◆ **About this task**
This exercise asks for a copy of each line in the records below with the word "hYsome" in it.

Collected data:
-- ===== VERDICT (by name: the statement is the Claim_ definition above) =====
theorem match_feedback_spec : Claim_equal_match_feedback := by
  intro word guess feedback _ hpre
  unfold Spec_match_feedback
  simp only [match_feedback, match_feedback_alt]
  set wc := word.toList with hwc
  set gc := guess.toList with hgc
  rcases hpre with ⟨hlen, hw, hg0⟩ | ⟨i, hi5, -, hiw, hig, h2, hne, -⟩
  case inr =>
    -- a green mismatch: both sides return false
    have hmem : i ∈ ([0, 1, 2, 3, 4] : List Nat) := by simp; omega
    have hA : mfA_greens wc gc feedback [0, 1, 2, 3, 4] (wc.map some) = none :=
      (mfA_greens_eq_none_iff wc gc feedback _ _).mpr ⟨i, hmem, h2, hne⟩
    have hB : mfB_chkGreens wc gc feedback [0, 1, 2, 3, 4] = false := by
      rw [← Bool.not_eq_true, mfB_chkGreens_iff]
      push_neg
      exact ⟨i, hmem, h2, hne⟩
    simp [hA, hB]
  -- main case: all reads in range
  have hpos : ∀ j ∈ ([0, 1, 2, 3, 4] : List Nat), feedback.getD j 0 = 2 →
      (wc.map some)[j]? = some (some (wc.getD j ' ')) := by
    intro j hj hj2
    have hjlen : j < wc.length := by
      have hj5 : j < 5 := by fin_cases hj <;> omega
      exact (hw j hj5 (Or.inr hj2)).1
    rw [List.getElem?_map, List.getElem?_eq_getElem hjlen, List.getD_eq_getElem _ _ hjlen]
    rfl
  cases hAg : mfA_greens wc gc feedback [0, 1, 2, 3, 4] (wc.map some) with
  | none =>
    obtain ⟨i, hmem, h2, hne⟩ := (mfA_greens_eq_none_iff wc gc feedback _ _).mp hAg
    have hB : mfB_chkGreens wc gc feedback [0, 1, 2, 3, 4] = false := by
      rw [← Bool.not_eq_true, mfB_chkGreens_iff]
      push_neg
      exact ⟨i, hmem, h2, hne⟩
    simp [hB]
  | some w1 =>
    have hBg : mfB_chkGreens wc gc feedback [0, 1, 2, 3, 4] = true := by
      rw [mfB_chkGreens_iff]
      intro i hi ⟨h2, hne⟩
      have : mfA_greens wc gc feedback [0, 1, 2, 3, 4] (wc.map some) = none :=
        (mfA_greens_eq_none_iff wc gc feedback _ _).mpr ⟨i, hi, h2, hne⟩
      rw [hAg] at this; exact absurd this (by simp)
    have hgcount := mfA_greens_count wc gc feedback [0, 1, 2, 3, 4] (wc.map some) w1
      (by decide) hpos hAg
    rw [show (([0,1,2,3,4] : List Nat).filter (fun i => feedback.getD i 0 == 2)).map
        (fun i => gc.getD i ' ') = mfB_letters gc feedback 2 from rfl] at hgcount
    have hw1 : ∀ c, (w1.count (some c) : Int)
        = (wc.count c : Int) - ((mfB_letters gc feedback 2).count c : Int) := by
      intro c
      have := hgcount c
      rw [mf_count_map_some] at this
      omega
    obtain ⟨hYsome, hYcount⟩ := mfA_yellows_char wc gc feedback [0, 1, 2, 3, 4] w1
    rw [show (([0,1,2,3,4] : List Nat).filter (fun i => feedback.getD i 0 == 1)).map
        (fun i => gc.getD i ' ') = mfB_letters gc feedback 1 from rfl] at hYsome
    cases hAy : mfA_yellows wc gc feedback [0, 1, 2, 3, 4] w1 with
    | none =>
      -- A returns false; show B returns false too
      have hnot : ¬ ((∀ i ∈ ([0,1,2,3,4] : List Nat), feedback.getD i 0 = 1 →
            gc.getD i ' ' ≠ wc.getD i ' ') ∧
          (∀ c, (((mfB_letters gc feedback 1).count c : Int)) ≤ w1.count (some c))) := by
        rw [← hYsome, hAy]; simp
      rw [hBg, if_pos rfl]
      by_cases hposY : ∀ i ∈ ([0,1,2,3,4] : List Nat), feedback.getD i 0 = 1 →
          gc.getD i ' ' ≠ wc.getD i ' '
      · -- the per-letter count fails for some c
        have hcnt : ∃ c, ¬ (((mfB_letters gc feedback 1).count c : Int) ≤ w1.count (some c)) := by
          by_contra hall
          push_neg at hall
          exact hnot ⟨hposY, fun c => hall c⟩
        obtain ⟨c, hc⟩ := hcnt
        push_neg at hc
        have hcpos : 0 < (mfB_letters gc feedback 1).count c := by
          by_contra h0
          have hz : (mfB_letters gc feedback 1).count c = 0 := by omega
          rw [hz] at hc
          have := hw1 c
          simp at hc
          omega
        have hcmem : c ∈ mfB_letters gc feedback 1 := List.count_pos_iff.mp hcpos
        have hYB : mfB_chkYellowPos wc gc feedback [0, 1, 2, 3, 4] = true := by
          rw [mfB_chkYellowPos_iff]
          intro i hi ⟨h1, hp⟩
          exact hposY i hi h1 hp
        rw [hYB, if_pos rfl]
        have hallfalse : ((PySem.Set.ofList (mfB_letters gc feedback 1)).all
            (fun c => !decide (((mfB_letters gc feedback 1).count c : Int) >
              (wc.count c : Int) - ((mfB_letters gc feedback 2).count c : Int)))) = false := by
          rw [← Bool.not_eq_true, List.all_eq_true]
          intro hall
          have := hall c ((PySem.Set.mem_ofList _ _).mpr hcmem)
          rw [hw1 c] at hc
          simp at this
          omega
        simp only [hAy, hallfalse, Bool.false_and]
      · -- a yellow at its own cell: B's positional yellow check fails
        have hYB : mfB_chkYellowPos wc gc feedback [0, 1, 2, 3, 4] = false := by
          rw [← Bool.not_eq_true, mfB_chkYellowPos_iff]
          push_neg at hposY ⊢
          obtain ⟨i, hi, h1, hp⟩ := hposY
          exact ⟨i, hi, h1, hp⟩
        simp [hAy, hYB]
    | some w2 =>
      -- both yellow conditions hold; compare the gray stage
      obtain ⟨hposY, hcntY⟩ := hYsome.mp (by rw [hAy]; rfl)
      have hYB : mfB_chkYellowPos wc gc feedback [0, 1, 2, 3, 4] = true := by
        rw [mfB_chkYellowPos_iff]
        intro i hi ⟨h1, hp⟩
        exact hposY i hi h1 hp
      have hw2 : ∀ c, (w2.count (some c) : Int)
          = (wc.count c : Int) - ((mfB_letters gc feedback 2).count c : Int)
            - ((mfB_letters gc feedback 1).count c : Int) := by
        intro c
        have h := hYcount w2 hAy c
        rw [show (([0,1,2,3,4] : List Nat).filter (fun i => feedback.getD i 0 == 1)).map
            (fun i => gc.getD i ' ') = mfB_letters gc feedback 1 from rfl] at h
        have := hw1 c
        omega
      have hallY : ((PySem.Set.ofList (mfB_letters gc feedback 1)).all
          (fun c => !decide (((mfB_letters gc feedback 1).count c : Int) >
            (wc.count c : Int) - ((mfB_letters gc feedback 2).count c : Int)))) = true := by
        rw [List.all_eq_true]
        intro c _
        have h := hcntY c
        have := hw1 c
        rw [Bool.not_eq_true', decide_eq_false_iff_not]
        omega
      simp only [hAy, hBg, hYB, hallY, eq_self_iff_true, if_true, Bool.true_and]
      -- gray stage: A's membership test vs B's counting inequality
      rw [Bool.eq_iff_iff, mfA_grays_iff, List.all_eq_true]
      constructor
      · intro hA c hcmem
        obtain ⟨i, hif, hic⟩ := List.mem_map.mp hcmem
        obtain ⟨hii, hif0⟩ := List.mem_filter.mp hif
        have hif0' : feedback.getD i 0 = 0 := by simpa using hif0
        have hnm : some (gc.getD i ' ') ∉ w2 := fun hmem => hA i hii ⟨hif0', hmem⟩
        have hz : w2.count (some c) = 0 := by
          rw [← hic]; exact List.count_eq_zero.mpr hnm
        have h2 := hw2 c
        rw [hz] at h2
        rw [Bool.not_eq_true', decide_eq_false_iff_not]
        simp only [Int.natCast_zero] at h2
        omega
      · intro hB i hii ⟨hif0, hmem⟩
        have hcmem : gc.getD i ' ' ∈ mfB_letters gc feedback 0 := by
          unfold mfB_letters
          exact List.mem_map.mpr ⟨i, List.mem_filter.mpr ⟨hii, by simpa using hif0⟩, rfl⟩
        have hBc := hB _ hcmem
        rw [Bool.not_eq_true', decide_eq_false_iff_not] at hBc
        have hcp : 0 < w2.count (some (gc.getD i ' ')) := List.count_pos_iff.mpr hmem
        have := hw2 (gc.getD i ' ')
        omega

◆ **Answer to the exercise**
    obtain ⟨hYsome, hYcount⟩ := mfA_yellows_char wc gc feedback [0, 1, 2, 3, 4] w1
        (fun i => gc.getD i ' ') = mfB_letters gc feedback 1 from rfl] at hYsome
        rw [← hYsome, hAy]; simp
      obtain ⟨hposY, hcntY⟩ := hYsome.mp (by rw [hAy]; rfl)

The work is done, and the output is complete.